真正的刀,在第二日午后露了影。
尚衣局按例送来亲王妃喜服最后一批绣料。因前夜苏府出事,陆青宁亲自带人验查,从送料宫人的名牌,到每一匹绸缎的封签,全都一一核对。起初并无异常,直到一名老绣娘开启最底下那只沉香木匣,脸色忽然变了。
“这不是原来的金线。”
苏晚兮正坐在窗边核对嫁妆册,闻声抬眸:“金线?”
老绣娘将那束金线捧出来。线色灿然,柔韧细密,乍看并无不妥,可她指尖轻轻一捻,金线竟泛出一点极细的灰粉。
陆青宁立刻上前,接过一段放在银针旁。
银针没有变黑。
老绣娘却摇头:“不是毒。只是这金线外头裹了极薄的药胶,若绣在喜服领口、袖缘,日久贴身,遇汗便会慢慢发涩。穿的人起初只觉肌肤微痒,若强忍著行完整套大礼,颈侧与腕间便会红肿起疹。”
苏晚兮心口一沉。
大婚当日,她要穿亲王妃喜服受礼。若颈腕起疹,轻则仪态失常,重则被人说不祥、说病弱,甚至借机质疑她不能承亲王妃之礼。
萧祁渊听闻讯息赶来时,脸色阴沉得可怕。
他一把将那束金线掷在案上,声音冷得像冰:“尚衣局的人呢?”
陆青宁道:“已扣下。送线的宫人说他们只按封签送来,金线昨夜由礼部与尚衣局共同验封,今日未曾离手。”
裴辞也很快赶到,听完后眉心紧锁:“又是礼部和尚衣局。”
苏晚兮看著那束金线,忽然道:“这次不像明王。”
众人看向她。
“明王行事喜欢借势,把水搅浑,让人疑他又不敢认定是他。”她慢慢道,“可这次太细,也太阴。不是要杀我,也不是要毁婚仪,而是要我在大婚当日出丑。”
柳明月立在一旁,眼底冷了下来:“这是内宅女子才会用的手段。”
苏晚兮轻轻点头。
不见血,却足够羞辱。让新嫁娘在万人注目中失仪,让她最光明正大的一日变成满京城的笑话。这样的手段,比刺杀更隐秘,也更恶毒。
萧祁渊沉声道:“柳家?”
柳明月道:“柳家会恨兮儿,却未必有本事碰尚衣局验封后的金线。若是从尚衣局内部换线,宫里有人。”
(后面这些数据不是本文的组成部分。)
-- pv_equiv track=rewrite | github.com/neodymium6/rust_reveri | tmp.py | get_need_r
-- ===== SOURCE A (Python) =====
-- def get_need_r(i, j):
--     put = 1 << (7 - j)
--     state8 = i << 1
--     if state8 & put:
--         # puting already put position
--         # not happen in game
--         return 0
--     if state8 & (put >> 1) == 0:
--         # no opposite stone in right
--         return 0
--     put >>= 1
--     while state8 & put:
--         put >>= 1
--     return put
-- ===== SOURCE B (Python) =====
-- def get_need_r(i, j):
--     put = 1 << (7 - j)
--     state8 = i << 1
--     if state8 & put:
--         # puting already put position
--         return 0
--     if state8 & (put >> 1) == 0:
--         # no opposite stone in right
--         return 0
--     lowmask = (put >> 1) * 2 - 1          # bits 0 .. 6-j
--     z = (~state8) & lowmask               # clear bits of state8 in that range
--     return (1 << (z.bit_length() - 1)) if z else 0
-- ===== Notes on version B (the rewrite author's own statement) =====
-- stated objective: simpler
-- what changed: The bit-walking while loop of A is replaced by a closed-form computation: mask the unset bits of state8 below the placed stone with (~state8) & lowmask and pick the highest one via bit_length, so no loop remains.
import Mathlib
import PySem

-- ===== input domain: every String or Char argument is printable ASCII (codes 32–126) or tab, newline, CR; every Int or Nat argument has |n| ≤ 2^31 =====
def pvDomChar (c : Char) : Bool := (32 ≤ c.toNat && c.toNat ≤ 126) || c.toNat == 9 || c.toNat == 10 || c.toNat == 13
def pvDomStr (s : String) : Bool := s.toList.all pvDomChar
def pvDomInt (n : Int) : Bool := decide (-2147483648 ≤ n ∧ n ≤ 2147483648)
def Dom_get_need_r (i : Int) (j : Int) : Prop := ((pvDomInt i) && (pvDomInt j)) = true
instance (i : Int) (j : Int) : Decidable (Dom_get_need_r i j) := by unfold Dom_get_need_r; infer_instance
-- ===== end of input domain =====

-- B replaces A's bit-walking while loop by a closed-form highest-clear-bit computation (objective: simpler).

-- ===== PORT A =====
-- A's `while state8 & put: put >>= 1`; put is a nonnegative power of two throughout
-- the loop in Python, so it is carried as a Nat and `put >>= 1` is `put / 2` (exact).
def pyLoopA (s : Int) (put : Nat) : Int :=
  if h : PySem.Int.band s (put : Int) ≠ 0 then pyLoopA s (put / 2) else (put : Int)
termination_by put
decreasing_by
  have hput : put ≠ 0 := by
    rintro rfl
    simp [PySem.Int.band_zero] at h
  exact Nat.div_lt_self (Nat.pos_of_ne_zero hput) one_lt_two

def get_need_r (i : Int) (j : Int) : Int :=
  let put : Int := 1 <<< (7 - j).toNat
  let state8 : Int := i <<< (1 : Nat)
  if PySem.Int.band state8 put ≠ 0 then 0
  else if PySem.Int.band state8 (put >>> (1 : Nat)) = 0 then 0
  else pyLoopA state8 (put >>> (1 : Nat)).toNat

-- ===== PORT B =====
def get_need_r_alt (i : Int) (j : Int) : Int :=
  let put : Int := 1 <<< (7 - j).toNat
  let state8 : Int := i <<< (1 : Nat)
  if PySem.Int.band state8 put ≠ 0 then 0
  else if PySem.Int.band state8 (put >>> (1 : Nat)) = 0 then 0
  else
    let lowmask : Int := (put >>> (1 : Nat)) * 2 - 1
    let z : Int := PySem.Int.band (Int.not state8) lowmask
    if z ≠ 0 then 1 <<< (PySem.Int.bitLength z - 1) else 0

-- ===== PRECONDITION & SPEC =====
-- Pre_ excludes exactly j > 7, where Python's `1 << (7 - j)` raises ValueError (negative shift count).
def Pre_get_need_r (i : Int) (j : Int) : Prop := j ≤ 7
instance (i : Int) (j : Int) : Decidable (Pre_get_need_r i j) := by unfold Pre_get_need_r; infer_instance
def pvWitness_get_need_r : Int × Int := (18, 4)
def Spec_get_need_r (i : Int) (j : Int) (out : Int) : Prop := out = get_need_r_alt i j
instance (i : Int) (j : Int) (out : Int) : Decidable (Spec_get_need_r i j out) := by unfold Spec_get_need_r; infer_instance

-- ===== CLAIM (what is proved, stated in full; the proofs are below) =====
def Claim_equal_get_need_r : Prop := ∀ (i : Int) (j : Int), Dom_get_need_r i j → Pre_get_need_r i j → Spec_get_need_r i j (get_need_r i j)

-- ===== LEMMAS AND PROOFS =====

-- bit t of s, in Python's infinite two's complement
def sbit (s : Int) (t : Nat) : Bool :=
  if 0 ≤ s then s.toNat.testBit t else !((-s - 1).toNat.testBit t)

def zfun (s : Int) (K : Nat) : Nat :=
  if 0 ≤ s then 2 ^ K - 1 - s.toNat % 2 ^ K else (-s - 1).toNat % 2 ^ K

theorem band_two_pow (s : Int) (k : Nat) :
    PySem.Int.band s ((2 ^ k : Nat) : Int) = if sbit s k then ((2 ^ k : Nat) : Int) else 0 := by
  by_cases hs : 0 ≤ s
  · simp only [PySem.Int.band, sbit, hs, if_true, Int.natCast_nonneg, Int.toNat_natCast]
    rw [Nat.and_two_pow]
    cases h : s.toNat.testBit k <;> simp
  · simp only [PySem.Int.band, sbit, hs, if_false, if_true, Int.natCast_nonneg, Int.toNat_natCast]
    rw [Nat.two_pow_and]
    cases h : (-s - 1).toNat.testBit k <;> simp

theorem band_not_mask (s : Int) (K : Nat) :
    PySem.Int.band (Int.not s) (((2 ^ K : Nat) : Int) - 1) = ((zfun s K : Nat) : Int) := by
  have hmask : (((2 ^ K : Nat) : Int) - 1) = ((2 ^ K - 1 : Nat) : Int) := by
    have : 1 ≤ 2 ^ K := Nat.one_le_two_pow
    omega
  cases s with
  | ofNat n =>
    have hnot : Int.not (Int.ofNat n) = Int.negSucc n := rfl
    rw [hnot, hmask]
    simp only [PySem.Int.band, zfun]
    have h1 : ¬ (0 : Int) ≤ Int.negSucc n := by exact of_decide_eq_false rfl
    have h2 : (0:Int) ≤ ((2 ^ K - 1 : Nat) : Int) := Int.natCast_nonneg _
    simp only [h1, h2, if_false, if_true, Int.toNat_natCast]
    have h3 : (-Int.negSucc n - 1).toNat = n := by simp [Int.negSucc_eq]
    rw [h3, Nat.and_comm, Nat.and_two_pow_sub_one_eq_mod]
    have h4 : (0:Int) ≤ Int.ofNat n := by exact Int.natCast_nonneg n
    simp only [h4, if_true]
    congr 1
  | negSucc n =>
    have hnot : Int.not (Int.negSucc n) = Int.ofNat n := rfl
    rw [hnot, hmask]
    rw [PySem.Int.band_of_nonneg (by exact Int.natCast_nonneg n) (Int.natCast_nonneg _)]
    simp only [zfun]
    have h1 : ¬ (0 : Int) ≤ Int.negSucc n := by exact of_decide_eq_false rfl
    simp only [h1, if_false, Int.toNat_natCast]
    have h3 : (-Int.negSucc n - 1).toNat = n := by simp [Int.negSucc_eq]
    rw [h3]
    congr 1
    show n &&& (2 ^ K - 1) = n % 2 ^ K
    exact Nat.and_two_pow_sub_one_eq_mod n K

theorem zfun_testBit (s : Int) (K t : Nat) :
    (zfun s K).testBit t = (decide (t < K) && !(sbit s t)) := by
  by_cases hs : 0 ≤ s
  · simp only [zfun, sbit, hs, if_true]
    have hlt : s.toNat % 2 ^ K < 2 ^ K := Nat.mod_lt _ (Nat.two_pow_pos K)
    have : 2 ^ K - 1 - s.toNat % 2 ^ K = 2 ^ K - (s.toNat % 2 ^ K + 1) := by omega
    rw [this, Nat.testBit_two_pow_sub_succ hlt, Nat.testBit_mod_two_pow]
    by_cases h : t < K <;> simp [h]
  · simp only [zfun, sbit, hs, if_false]
    rw [Nat.testBit_mod_two_pow]
    by_cases h : t < K <;> simp [h]

theorem zfun_lt (s : Int) (K : Nat) : zfun s K < 2 ^ K := by
  have hp : 0 < 2 ^ K := Nat.two_pow_pos K
  by_cases hs : 0 ≤ s
  · simp only [zfun, hs, if_true]; omega
  · simp only [zfun, hs, if_false]; exact Nat.mod_lt _ hp

theorem zfun_shrink (s : Int) (k : Nat) (hb : sbit s (k + 1) = true) :
    zfun s (k + 2) = zfun s (k + 1) := by
  apply Nat.eq_of_testBit_eq
  intro t
  rw [zfun_testBit, zfun_testBit]
  by_cases h1 : t < k + 1
  · have h2 : t < k + 2 := by omega
    simp [h1, h2]
  · by_cases h2 : t = k + 1
    · subst h2; simp [hb]
    · have h3 : ¬ t < k + 2 := by omega
      simp [h1, h3]

theorem zfun_top (s : Int) (k : Nat) (hb : sbit s k = false) :
    zfun s (k + 1) ≠ 0 ∧ Nat.log2 (zfun s (k + 1)) = k := by
  have hbit : (zfun s (k + 1)).testBit k = true := by
    rw [zfun_testBit]; simp [hb]
  have hge : 2 ^ k ≤ zfun s (k + 1) := Nat.ge_two_pow_of_testBit hbit
  have hne : zfun s (k + 1) ≠ 0 := by
    have : 0 < 2 ^ k := Nat.two_pow_pos k
    omega
  refine ⟨hne, ?_⟩
  rw [Nat.log2_eq_iff hne]
  exact ⟨hge, zfun_lt s (k + 1)⟩

theorem loop_spec (s : Int) (k : Nat) :
    pyLoopA s (2 ^ k) =
      if zfun s (k + 1) = 0 then 0 else ((2 ^ Nat.log2 (zfun s (k + 1)) : Nat) : Int) := by
  induction k with
  | zero =>
    rw [pyLoopA]
    have hb := band_two_pow s 0
    cases hb0 : sbit s 0
    · rw [hb0] at hb; simp only [Bool.false_eq_true, if_false] at hb
      rw [dif_neg (by push_cast at hb; simp [hb])]
      obtain ⟨hne, hlog⟩ := zfun_top s 0 hb0
      rw [if_neg hne, hlog]
    · rw [hb0] at hb; simp only [if_true] at hb
      rw [dif_pos (by push_cast at hb ⊢; rw [hb]; norm_num)]
      rw [show (2:Nat) ^ 0 / 2 = 0 from rfl, pyLoopA]
      rw [dif_neg (by simp [PySem.Int.band_zero])]
      have hz : zfun s 1 = 0 := by
        apply Nat.eq_of_testBit_eq
        intro t
        rw [zfun_testBit, Nat.zero_testBit]
        by_cases h1 : t < 1
        · have ht : t = 0 := by omega
          subst ht; simp [hb0]
        · simp [h1]
      rw [if_pos hz]
      norm_num
  | succ k ih =>
    rw [pyLoopA]
    have hb := band_two_pow s (k + 1)
    cases hb0 : sbit s (k + 1)
    · rw [hb0] at hb; simp only [Bool.false_eq_true, if_false] at hb
      rw [dif_neg (by push_cast at hb; simp [hb])]
      obtain ⟨hne, hlog⟩ := zfun_top s (k + 1) hb0
      rw [if_neg hne, hlog]
    · rw [hb0] at hb; simp only [if_true] at hb
      have hpos : ((2 ^ (k+1) : Nat) : Int) ≠ 0 := by
        have := Nat.two_pow_pos (k+1)
        omega
      rw [dif_pos (by push_cast at hb ⊢; rw [hb]; push_cast at hpos; exact hpos)]
      have hdiv : 2 ^ (k + 1) / 2 = 2 ^ k := by
        rw [pow_succ]
        exact Nat.mul_div_cancel _ (by norm_num)
      rw [hdiv, ih, show k + 1 + 1 = k + 2 from rfl, zfun_shrink s k hb0]

theorem bitLength_natCast_pos (w : Nat) (hw : w ≠ 0) :
    PySem.Int.bitLength (w : Int) = Nat.log2 w + 1 := by
  have h1 : w < 2 ^ PySem.Int.bitLength (w : Int) := by
    have := PySem.Int.lt_two_pow_bitLength (w : Int)
    simpa using this
  have hne : (w : Int) ≠ 0 := by omega
  have h2 : 2 ^ (PySem.Int.bitLength (w : Int) - 1) ≤ w := by
    have := PySem.Int.two_pow_bitLength_le (w : Int) hne
    simpa using this
  have hL : PySem.Int.bitLength (w : Int) ≠ 0 := by
    intro h0
    rw [h0] at h1
    simp at h1
    omega
  have : Nat.log2 w = PySem.Int.bitLength (w : Int) - 1 := by
    rw [Nat.log2_eq_iff hw]
    constructor
    · exact h2
    · have : PySem.Int.bitLength (w : Int) - 1 + 1 = PySem.Int.bitLength (w : Int) := by omega
      rw [this]; exact h1
  omega

theorem main_eq (i j : Int) : get_need_r i j = get_need_r_alt i j := by
  simp only [get_need_r, get_need_r_alt]
  have hput : (1 <<< (7 - j).toNat : Int) = ((2 ^ (7 - j).toNat : Nat) : Int) := by
    push_cast [Nat.shiftLeft_eq]; ring
  rw [hput]
  set s : Int := i <<< (1 : Nat) with hs
  cases hn : (7 - j).toNat with
  | zero =>
    have h1 : (((2 ^ 0 : Nat) : Int)) >>> (1 : Nat) = 0 := by decide
    rw [h1]
    simp [PySem.Int.band_zero]
  | succ m =>
    have h1 : (((2 ^ (m + 1) : Nat) : Int)) >>> (1 : Nat) = ((2 ^ m : Nat) : Int) := by
      rw [← Int.natCast_shiftRight]
      congr 1
      rw [Nat.shiftRight_succ, Nat.shiftRight_zero, pow_succ]
      exact Nat.mul_div_cancel _ (by norm_num)
    rw [h1]
    by_cases g1 : PySem.Int.band s ((2 ^ (m + 1) : Nat) : Int) ≠ 0
    · rw [if_pos g1, if_pos g1]
    · rw [if_neg g1, if_neg g1]
      by_cases g2 : PySem.Int.band s ((2 ^ m : Nat) : Int) = 0
      · rw [if_pos g2, if_pos g2]
      · rw [if_neg g2, if_neg g2]
        have htn : (((2 ^ m : Nat) : Int)).toNat = 2 ^ m := Int.toNat_natCast _
        rw [htn, loop_spec s m]
        have hmask : (((2 ^ m : Nat) : Int)) * 2 - 1 = ((2 ^ (m + 1) : Nat) : Int) - 1 := by
          push_cast; ring
        rw [hmask, band_not_mask s (m + 1)]
        by_cases hw : zfun s (m + 1) = 0
        · rw [if_pos hw, hw]
          simp
        · rw [if_neg hw]
          rw [if_pos (by exact_mod_cast hw)]
          rw [bitLength_natCast_pos _ hw]
          push_cast [Nat.shiftLeft_eq]
          ring

-- ===== VERDICT (by name: the statement is the Claim_ definition above) =====
theorem get_need_r_spec : Claim_equal_get_need_r := by
  intro i j _ _
  exact main_eq i j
陆青宁忽然想起什么:“皇后娘娘身边有一位尚服女官,姓罗。昨夜长秋宫出事时,她曾去过尚衣局,说是替十皇子取新寝衣。”
裴辞道:“罗女官是皇后的人?”
“明面上是。”陆青宁道,“但她入宫很早,曾在太后身边当过差,后来才调去长秋宫。”
屋内再次安静。
太后旧党。
苏晚兮终于明白,为何宁妃说寒辛草旧案仍未结束。太后被封宫,不代表她的人都死干净了。那些旧党藏在各司各局,平日里只是女官、内侍、嬷嬷,真要动起来,却能在婚仪最细微的地方扎一根针。
萧祁渊冷声道:“抓罗女官。”
陆青宁应下,正要离开,苏晚兮却道:“等等。”
萧祁渊看她:“兮儿?”
“若现在抓她,她会说自己只是奉皇后娘娘之命取衣。长秋宫刚出过十皇子病症,皇后娘娘正是受害者,旁人反而会觉得哥哥借机攀咬中宫。”苏晚兮顿了顿,“不如换回去。”
裴辞眼中一亮:“县主是说,将这批金线原样封回,装作没有发现?”
“嗯。”苏晚兮看向陆青宁,“陆姐姐能不能做一种药,让碰过这金线的人手上留下痕迹,寻常看不见,遇到特定药水才显出来?”
陆青宁点头:“能。”
苏晚兮轻声道:“那便让她以为,我们没有发现。若罗女官真是动手之人,她大婚前必定会再确认一次。到时候,人赃并获。”
萧祁渊看著她,眼底那点暴戾慢慢压下去。
他的兮儿,已经会忍著怒意等刀落下,再反手握住刀柄。
柳明月轻声道:“兮儿,你如今真有王妃的样子了。”
苏晚兮脸微热,却没有像从前那样躲,只轻声道:“我不能总让哥哥替我生气。”
萧祁渊抬手,将她拉到身边:“哥哥愿意替你生气。”
“兮儿知道。”她仰头看他,眼神柔软却坚定,“可这一次,我想自己抓住她。”
萧祁渊沉默片刻,终究低头吻了吻她的额心。
“好。”他说,“哥哥陪你抓。”
当夜,那批金线被原样封回喜服料匣。
尚衣局的人被训斥几句后放回,表面只是虚惊一场。苏府也重新安静下来,仿佛所有人都信了那金线只是老绣娘一时看错。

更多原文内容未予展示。